● **Recorded data**
● ● ● ●

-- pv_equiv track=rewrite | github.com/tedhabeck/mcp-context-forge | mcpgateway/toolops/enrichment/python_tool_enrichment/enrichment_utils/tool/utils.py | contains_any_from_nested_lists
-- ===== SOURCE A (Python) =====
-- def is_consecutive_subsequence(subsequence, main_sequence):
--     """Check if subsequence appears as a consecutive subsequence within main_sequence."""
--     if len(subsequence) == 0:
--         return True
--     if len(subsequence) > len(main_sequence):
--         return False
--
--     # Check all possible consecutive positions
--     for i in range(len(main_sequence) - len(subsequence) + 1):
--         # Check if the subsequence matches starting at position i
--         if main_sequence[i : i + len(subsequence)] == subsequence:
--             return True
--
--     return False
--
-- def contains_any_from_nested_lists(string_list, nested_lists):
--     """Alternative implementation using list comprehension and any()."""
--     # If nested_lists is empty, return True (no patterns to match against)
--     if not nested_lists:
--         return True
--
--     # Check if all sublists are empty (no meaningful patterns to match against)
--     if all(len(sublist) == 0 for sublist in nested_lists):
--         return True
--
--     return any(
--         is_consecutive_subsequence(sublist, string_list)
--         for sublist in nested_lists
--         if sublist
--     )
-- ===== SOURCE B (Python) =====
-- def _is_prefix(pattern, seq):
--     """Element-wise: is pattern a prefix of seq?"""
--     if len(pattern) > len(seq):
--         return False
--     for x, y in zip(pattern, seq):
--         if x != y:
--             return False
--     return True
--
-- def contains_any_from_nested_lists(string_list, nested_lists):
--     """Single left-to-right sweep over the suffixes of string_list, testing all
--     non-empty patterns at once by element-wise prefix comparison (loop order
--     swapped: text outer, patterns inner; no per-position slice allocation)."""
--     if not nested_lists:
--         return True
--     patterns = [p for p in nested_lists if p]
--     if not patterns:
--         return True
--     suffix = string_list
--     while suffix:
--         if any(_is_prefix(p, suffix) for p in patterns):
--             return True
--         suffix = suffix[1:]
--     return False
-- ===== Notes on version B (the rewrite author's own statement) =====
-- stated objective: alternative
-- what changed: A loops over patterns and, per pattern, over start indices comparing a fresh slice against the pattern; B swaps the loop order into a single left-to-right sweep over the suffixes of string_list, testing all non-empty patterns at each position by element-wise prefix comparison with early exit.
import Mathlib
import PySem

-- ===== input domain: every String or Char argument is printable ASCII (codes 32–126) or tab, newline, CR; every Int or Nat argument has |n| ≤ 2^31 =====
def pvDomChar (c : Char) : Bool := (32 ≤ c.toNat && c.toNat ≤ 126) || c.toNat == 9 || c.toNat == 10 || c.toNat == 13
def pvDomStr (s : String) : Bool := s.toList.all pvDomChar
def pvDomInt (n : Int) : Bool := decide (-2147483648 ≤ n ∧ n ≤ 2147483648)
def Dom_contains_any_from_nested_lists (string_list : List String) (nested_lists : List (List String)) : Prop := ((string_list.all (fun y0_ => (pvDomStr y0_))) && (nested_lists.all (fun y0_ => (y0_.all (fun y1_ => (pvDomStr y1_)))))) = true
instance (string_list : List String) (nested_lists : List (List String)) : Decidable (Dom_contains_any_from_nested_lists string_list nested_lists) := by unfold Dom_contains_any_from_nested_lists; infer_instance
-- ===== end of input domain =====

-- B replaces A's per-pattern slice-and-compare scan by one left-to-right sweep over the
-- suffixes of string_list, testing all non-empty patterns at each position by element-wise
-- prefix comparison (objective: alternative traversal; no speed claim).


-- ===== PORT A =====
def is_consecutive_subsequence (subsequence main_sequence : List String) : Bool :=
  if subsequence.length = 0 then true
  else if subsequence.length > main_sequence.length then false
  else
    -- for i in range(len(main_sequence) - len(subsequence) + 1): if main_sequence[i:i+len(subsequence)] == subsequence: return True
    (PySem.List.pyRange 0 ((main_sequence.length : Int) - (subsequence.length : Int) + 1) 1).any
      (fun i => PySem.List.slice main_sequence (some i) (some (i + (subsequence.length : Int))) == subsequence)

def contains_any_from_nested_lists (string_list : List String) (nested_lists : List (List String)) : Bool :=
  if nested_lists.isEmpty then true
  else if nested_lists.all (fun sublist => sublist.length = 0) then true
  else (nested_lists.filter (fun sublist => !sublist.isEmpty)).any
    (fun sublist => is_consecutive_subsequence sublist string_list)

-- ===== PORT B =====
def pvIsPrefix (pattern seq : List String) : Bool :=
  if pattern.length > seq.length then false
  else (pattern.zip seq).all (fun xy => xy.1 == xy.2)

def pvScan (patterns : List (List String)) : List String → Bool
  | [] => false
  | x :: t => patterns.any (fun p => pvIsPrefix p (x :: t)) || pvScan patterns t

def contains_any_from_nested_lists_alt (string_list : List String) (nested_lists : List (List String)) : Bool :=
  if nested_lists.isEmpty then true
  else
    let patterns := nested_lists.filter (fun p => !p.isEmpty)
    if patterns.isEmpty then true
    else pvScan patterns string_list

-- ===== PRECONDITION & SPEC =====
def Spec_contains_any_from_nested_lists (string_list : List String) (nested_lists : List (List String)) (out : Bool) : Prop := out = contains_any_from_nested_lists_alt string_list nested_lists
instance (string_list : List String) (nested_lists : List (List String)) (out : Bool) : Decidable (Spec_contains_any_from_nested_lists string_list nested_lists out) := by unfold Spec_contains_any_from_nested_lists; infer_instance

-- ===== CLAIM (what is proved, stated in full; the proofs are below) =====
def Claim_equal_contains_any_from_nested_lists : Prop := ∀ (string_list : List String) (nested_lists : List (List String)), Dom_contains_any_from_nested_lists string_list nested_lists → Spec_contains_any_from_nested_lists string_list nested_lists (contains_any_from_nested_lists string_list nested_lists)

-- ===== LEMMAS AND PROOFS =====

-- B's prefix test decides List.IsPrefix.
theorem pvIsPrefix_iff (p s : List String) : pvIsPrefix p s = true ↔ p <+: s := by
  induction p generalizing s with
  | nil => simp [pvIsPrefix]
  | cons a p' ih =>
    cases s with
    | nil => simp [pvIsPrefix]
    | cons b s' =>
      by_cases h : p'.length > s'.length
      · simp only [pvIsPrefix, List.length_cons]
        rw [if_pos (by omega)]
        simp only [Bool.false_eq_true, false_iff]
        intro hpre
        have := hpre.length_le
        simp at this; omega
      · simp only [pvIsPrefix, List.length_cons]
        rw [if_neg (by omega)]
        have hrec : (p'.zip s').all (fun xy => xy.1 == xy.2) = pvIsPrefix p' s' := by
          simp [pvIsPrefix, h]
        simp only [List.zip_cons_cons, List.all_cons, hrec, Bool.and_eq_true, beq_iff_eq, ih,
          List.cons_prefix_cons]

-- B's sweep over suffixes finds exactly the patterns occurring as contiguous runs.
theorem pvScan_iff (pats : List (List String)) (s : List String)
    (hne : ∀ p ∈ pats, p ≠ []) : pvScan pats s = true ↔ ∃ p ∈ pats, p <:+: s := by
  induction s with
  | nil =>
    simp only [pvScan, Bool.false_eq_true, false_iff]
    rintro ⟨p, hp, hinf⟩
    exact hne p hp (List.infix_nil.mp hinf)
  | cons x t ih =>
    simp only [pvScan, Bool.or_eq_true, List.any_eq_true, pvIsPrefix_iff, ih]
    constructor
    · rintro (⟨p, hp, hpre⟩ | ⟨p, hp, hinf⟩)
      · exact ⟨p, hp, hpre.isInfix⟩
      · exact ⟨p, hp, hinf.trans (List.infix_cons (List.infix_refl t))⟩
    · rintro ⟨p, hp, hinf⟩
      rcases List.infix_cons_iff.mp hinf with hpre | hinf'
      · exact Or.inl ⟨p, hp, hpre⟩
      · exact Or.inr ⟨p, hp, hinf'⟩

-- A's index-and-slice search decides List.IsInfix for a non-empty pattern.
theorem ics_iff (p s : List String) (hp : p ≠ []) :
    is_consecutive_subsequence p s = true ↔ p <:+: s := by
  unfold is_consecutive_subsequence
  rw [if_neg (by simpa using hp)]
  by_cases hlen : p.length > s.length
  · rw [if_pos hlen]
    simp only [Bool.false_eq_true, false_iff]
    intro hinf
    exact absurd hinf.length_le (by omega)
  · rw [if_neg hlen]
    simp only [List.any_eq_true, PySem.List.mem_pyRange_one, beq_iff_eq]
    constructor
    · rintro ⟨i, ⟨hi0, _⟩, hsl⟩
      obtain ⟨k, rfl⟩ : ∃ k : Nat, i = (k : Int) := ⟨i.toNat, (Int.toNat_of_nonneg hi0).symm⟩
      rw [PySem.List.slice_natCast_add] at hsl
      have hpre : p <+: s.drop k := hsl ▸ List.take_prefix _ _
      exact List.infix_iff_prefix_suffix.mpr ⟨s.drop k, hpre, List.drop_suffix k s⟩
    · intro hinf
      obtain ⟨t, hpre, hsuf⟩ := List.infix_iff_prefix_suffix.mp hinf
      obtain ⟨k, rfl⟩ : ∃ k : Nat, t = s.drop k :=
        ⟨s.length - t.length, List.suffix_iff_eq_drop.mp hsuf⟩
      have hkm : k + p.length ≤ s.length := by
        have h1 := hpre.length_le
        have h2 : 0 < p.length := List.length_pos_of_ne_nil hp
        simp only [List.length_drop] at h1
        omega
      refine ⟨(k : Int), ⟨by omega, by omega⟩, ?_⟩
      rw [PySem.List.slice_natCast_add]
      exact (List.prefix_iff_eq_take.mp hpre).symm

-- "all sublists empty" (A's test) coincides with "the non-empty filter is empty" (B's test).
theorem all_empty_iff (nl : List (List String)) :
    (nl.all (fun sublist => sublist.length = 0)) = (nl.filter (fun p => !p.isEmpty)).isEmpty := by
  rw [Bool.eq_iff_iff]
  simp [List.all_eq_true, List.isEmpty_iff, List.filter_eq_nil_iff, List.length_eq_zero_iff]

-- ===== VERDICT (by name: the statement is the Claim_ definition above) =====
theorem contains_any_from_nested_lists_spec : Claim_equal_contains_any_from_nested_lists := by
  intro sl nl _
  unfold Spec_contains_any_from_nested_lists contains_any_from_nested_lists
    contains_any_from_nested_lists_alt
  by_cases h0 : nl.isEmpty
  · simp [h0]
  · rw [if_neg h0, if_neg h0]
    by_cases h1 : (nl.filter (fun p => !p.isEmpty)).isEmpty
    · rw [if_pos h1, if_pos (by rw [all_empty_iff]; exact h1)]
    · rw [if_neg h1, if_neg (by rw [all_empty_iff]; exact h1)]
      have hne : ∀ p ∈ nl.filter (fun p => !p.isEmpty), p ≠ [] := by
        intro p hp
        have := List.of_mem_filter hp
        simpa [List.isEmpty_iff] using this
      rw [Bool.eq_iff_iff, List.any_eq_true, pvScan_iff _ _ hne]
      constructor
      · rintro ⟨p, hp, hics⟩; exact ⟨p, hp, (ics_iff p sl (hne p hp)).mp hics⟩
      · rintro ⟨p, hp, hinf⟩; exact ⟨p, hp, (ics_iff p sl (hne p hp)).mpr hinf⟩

● ● ● ●

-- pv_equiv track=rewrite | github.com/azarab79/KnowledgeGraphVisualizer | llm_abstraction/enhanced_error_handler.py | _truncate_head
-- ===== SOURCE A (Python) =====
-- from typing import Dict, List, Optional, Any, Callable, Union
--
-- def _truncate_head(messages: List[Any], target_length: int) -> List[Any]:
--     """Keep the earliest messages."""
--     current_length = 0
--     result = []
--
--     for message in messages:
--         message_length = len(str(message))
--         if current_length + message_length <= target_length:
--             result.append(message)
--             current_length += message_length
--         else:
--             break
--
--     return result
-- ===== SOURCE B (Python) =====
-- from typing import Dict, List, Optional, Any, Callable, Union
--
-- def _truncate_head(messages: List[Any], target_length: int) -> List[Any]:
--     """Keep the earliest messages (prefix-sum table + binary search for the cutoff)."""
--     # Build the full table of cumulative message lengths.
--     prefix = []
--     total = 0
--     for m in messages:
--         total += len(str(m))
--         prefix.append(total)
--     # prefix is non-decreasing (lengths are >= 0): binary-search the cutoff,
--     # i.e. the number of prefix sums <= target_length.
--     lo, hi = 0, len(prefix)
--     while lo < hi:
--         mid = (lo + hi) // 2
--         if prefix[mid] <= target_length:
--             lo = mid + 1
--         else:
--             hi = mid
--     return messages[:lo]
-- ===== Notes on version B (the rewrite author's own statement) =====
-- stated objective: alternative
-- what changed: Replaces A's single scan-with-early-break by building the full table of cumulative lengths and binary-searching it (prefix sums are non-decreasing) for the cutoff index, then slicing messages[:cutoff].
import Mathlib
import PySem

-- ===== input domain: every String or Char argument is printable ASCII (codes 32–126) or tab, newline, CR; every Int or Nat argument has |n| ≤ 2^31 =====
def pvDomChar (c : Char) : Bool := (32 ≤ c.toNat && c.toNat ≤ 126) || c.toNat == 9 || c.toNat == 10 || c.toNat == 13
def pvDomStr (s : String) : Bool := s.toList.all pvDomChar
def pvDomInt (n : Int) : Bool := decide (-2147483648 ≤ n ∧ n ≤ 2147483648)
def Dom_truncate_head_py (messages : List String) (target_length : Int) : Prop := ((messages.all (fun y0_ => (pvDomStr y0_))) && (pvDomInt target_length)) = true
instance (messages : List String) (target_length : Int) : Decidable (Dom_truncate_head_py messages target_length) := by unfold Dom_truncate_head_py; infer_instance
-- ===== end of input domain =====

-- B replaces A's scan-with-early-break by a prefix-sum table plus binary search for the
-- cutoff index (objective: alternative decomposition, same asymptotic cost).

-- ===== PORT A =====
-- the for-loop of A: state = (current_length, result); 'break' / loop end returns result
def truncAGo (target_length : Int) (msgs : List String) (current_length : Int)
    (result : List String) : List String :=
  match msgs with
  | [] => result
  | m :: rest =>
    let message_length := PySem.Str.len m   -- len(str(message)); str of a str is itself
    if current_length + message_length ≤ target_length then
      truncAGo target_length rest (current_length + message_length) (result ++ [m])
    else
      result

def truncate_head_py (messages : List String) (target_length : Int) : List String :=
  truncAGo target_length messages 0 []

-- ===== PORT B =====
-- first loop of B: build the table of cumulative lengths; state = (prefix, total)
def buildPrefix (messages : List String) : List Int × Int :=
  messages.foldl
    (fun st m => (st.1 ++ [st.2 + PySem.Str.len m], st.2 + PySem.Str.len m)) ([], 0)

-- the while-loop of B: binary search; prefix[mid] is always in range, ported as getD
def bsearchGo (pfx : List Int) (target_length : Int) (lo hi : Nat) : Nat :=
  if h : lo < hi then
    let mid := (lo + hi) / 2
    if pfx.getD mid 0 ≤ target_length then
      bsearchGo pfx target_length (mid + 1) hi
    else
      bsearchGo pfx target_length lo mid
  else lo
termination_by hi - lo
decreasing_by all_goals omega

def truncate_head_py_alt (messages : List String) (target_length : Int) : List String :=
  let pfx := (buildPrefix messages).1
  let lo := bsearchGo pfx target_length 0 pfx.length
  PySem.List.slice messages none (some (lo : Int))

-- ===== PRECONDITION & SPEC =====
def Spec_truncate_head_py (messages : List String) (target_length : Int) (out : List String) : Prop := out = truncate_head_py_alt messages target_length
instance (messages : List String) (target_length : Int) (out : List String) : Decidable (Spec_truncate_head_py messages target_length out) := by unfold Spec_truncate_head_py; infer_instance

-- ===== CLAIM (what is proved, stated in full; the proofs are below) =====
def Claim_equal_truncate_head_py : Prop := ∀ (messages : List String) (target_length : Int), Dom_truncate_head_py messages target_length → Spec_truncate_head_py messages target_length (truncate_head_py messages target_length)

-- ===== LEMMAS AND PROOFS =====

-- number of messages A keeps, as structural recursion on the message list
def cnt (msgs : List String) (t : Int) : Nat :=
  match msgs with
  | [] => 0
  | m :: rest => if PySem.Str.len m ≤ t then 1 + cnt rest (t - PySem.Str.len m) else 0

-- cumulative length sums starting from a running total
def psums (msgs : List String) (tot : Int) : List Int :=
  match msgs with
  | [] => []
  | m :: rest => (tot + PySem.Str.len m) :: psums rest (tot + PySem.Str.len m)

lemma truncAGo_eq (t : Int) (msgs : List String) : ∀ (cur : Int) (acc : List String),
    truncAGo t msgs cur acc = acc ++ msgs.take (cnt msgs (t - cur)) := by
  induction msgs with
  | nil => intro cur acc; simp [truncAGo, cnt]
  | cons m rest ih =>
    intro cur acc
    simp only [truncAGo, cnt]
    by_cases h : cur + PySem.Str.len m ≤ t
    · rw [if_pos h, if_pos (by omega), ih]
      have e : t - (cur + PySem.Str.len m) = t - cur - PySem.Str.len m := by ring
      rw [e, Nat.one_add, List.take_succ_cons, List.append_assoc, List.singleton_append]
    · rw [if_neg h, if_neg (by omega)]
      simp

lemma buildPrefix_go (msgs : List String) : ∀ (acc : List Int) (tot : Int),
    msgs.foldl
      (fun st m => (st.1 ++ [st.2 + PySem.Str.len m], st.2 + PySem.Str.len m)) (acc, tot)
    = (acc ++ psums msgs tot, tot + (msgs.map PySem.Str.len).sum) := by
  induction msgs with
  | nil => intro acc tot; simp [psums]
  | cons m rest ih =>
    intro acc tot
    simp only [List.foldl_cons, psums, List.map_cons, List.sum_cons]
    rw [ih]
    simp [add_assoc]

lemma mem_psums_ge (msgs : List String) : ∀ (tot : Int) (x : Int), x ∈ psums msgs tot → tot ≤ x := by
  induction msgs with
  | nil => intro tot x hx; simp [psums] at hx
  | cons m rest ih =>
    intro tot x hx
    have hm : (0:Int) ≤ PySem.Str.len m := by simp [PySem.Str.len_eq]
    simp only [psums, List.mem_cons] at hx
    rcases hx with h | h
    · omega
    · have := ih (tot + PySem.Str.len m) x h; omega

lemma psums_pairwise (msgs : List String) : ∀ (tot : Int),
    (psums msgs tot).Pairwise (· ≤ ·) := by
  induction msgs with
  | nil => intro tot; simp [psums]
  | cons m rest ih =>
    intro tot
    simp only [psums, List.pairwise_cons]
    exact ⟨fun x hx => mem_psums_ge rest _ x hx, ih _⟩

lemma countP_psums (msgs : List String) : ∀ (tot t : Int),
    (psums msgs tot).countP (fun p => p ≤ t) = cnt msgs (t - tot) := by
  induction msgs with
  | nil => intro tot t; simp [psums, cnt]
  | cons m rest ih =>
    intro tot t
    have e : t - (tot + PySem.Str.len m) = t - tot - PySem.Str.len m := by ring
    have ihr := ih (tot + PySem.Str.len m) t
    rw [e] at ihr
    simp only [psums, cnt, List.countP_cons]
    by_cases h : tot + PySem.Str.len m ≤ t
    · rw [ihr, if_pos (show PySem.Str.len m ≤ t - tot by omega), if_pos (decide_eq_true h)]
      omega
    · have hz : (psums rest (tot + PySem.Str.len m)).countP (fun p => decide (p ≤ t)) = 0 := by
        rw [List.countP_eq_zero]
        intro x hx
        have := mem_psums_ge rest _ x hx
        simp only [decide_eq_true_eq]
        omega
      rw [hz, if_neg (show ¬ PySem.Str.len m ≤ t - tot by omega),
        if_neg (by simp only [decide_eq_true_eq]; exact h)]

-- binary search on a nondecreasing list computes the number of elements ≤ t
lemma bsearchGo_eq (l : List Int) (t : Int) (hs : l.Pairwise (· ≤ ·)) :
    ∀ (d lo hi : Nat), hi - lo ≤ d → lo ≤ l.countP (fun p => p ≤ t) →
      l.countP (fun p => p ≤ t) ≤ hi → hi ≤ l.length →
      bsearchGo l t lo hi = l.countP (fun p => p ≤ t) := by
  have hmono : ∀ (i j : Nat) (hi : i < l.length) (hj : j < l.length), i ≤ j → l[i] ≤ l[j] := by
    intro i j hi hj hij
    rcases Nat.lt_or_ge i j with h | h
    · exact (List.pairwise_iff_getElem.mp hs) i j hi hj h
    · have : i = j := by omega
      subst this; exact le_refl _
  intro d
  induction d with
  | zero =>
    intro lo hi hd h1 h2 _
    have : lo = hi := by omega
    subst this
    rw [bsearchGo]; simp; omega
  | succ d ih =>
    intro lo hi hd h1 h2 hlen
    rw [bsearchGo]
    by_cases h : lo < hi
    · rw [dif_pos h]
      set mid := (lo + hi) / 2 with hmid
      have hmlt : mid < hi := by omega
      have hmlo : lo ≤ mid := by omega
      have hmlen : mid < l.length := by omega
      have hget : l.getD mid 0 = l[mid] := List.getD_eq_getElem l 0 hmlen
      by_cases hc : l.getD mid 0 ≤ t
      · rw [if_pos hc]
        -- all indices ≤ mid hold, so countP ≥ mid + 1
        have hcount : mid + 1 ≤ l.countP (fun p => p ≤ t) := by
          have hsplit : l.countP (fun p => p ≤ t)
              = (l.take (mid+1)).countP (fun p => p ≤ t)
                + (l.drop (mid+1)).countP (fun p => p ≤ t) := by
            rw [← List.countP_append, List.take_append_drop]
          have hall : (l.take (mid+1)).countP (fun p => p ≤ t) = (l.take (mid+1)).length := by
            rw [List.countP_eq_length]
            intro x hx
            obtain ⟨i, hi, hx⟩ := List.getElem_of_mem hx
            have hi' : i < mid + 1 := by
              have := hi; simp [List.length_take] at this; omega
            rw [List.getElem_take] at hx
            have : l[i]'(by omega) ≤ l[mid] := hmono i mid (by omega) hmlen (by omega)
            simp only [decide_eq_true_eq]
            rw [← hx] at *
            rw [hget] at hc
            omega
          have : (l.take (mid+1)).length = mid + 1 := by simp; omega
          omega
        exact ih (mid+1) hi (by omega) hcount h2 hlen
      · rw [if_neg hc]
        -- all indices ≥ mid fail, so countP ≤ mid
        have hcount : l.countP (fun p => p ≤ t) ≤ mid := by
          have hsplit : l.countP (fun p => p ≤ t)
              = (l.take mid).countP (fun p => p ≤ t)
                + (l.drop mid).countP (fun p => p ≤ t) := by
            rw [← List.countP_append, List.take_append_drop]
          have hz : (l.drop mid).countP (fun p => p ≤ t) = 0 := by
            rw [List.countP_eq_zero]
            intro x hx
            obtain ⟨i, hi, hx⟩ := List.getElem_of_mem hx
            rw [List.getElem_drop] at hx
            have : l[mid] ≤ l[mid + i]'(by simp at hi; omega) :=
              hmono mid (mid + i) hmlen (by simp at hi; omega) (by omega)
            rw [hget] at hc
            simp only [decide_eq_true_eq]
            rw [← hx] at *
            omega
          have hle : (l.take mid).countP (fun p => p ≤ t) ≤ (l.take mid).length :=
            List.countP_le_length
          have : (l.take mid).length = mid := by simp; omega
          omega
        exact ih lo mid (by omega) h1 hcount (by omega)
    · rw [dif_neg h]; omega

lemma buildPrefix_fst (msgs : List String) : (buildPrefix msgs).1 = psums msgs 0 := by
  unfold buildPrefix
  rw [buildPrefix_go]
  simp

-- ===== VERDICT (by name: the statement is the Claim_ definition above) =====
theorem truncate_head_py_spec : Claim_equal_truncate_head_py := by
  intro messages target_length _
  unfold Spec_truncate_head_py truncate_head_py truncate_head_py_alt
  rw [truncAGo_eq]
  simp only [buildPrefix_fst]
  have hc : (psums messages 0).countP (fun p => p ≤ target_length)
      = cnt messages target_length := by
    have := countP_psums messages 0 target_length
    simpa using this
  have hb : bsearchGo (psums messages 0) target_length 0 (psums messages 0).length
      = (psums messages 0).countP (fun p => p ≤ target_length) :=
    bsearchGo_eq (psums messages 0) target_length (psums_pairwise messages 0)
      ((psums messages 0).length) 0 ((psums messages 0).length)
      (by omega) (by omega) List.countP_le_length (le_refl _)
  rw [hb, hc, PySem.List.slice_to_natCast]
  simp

● ● ● ●

● **Work request**
Look above for the line holding "h, if_neg (by omega)]" and the line holding "m) x h; omega". Retype both, and every line between them, word for word and nothing else.

● **Solution to this exercise**
    · rw [if_neg h, if_neg (by omega)]
      simp

lemma buildPrefix_go (msgs : List String) : ∀ (acc : List Int) (tot : Int),
    msgs.foldl
      (fun st m => (st.1 ++ [st.2 + PySem.Str.len m], st.2 + PySem.Str.len m)) (acc, tot)
    = (acc ++ psums msgs tot, tot + (msgs.map PySem.Str.len).sum) := by
  induction msgs with
  | nil => intro acc tot; simp [psums]
  | cons m rest ih =>
    intro acc tot
    simp only [List.foldl_cons, psums, List.map_cons, List.sum_cons]
    rw [ih]
    simp [add_assoc]

lemma mem_psums_ge (msgs : List String) : ∀ (tot : Int) (x : Int), x ∈ psums msgs tot → tot ≤ x := by
  induction msgs with
  | nil => intro tot x hx; simp [psums] at hx
  | cons m rest ih =>
    intro tot x hx
    have hm : (0:Int) ≤ PySem.Str.len m := by simp [PySem.Str.len_eq]
    simp only [psums, List.mem_cons] at hx
    rcases hx with h | h
    · omega
    · have := ih (tot + PySem.Str.len m) x h; omega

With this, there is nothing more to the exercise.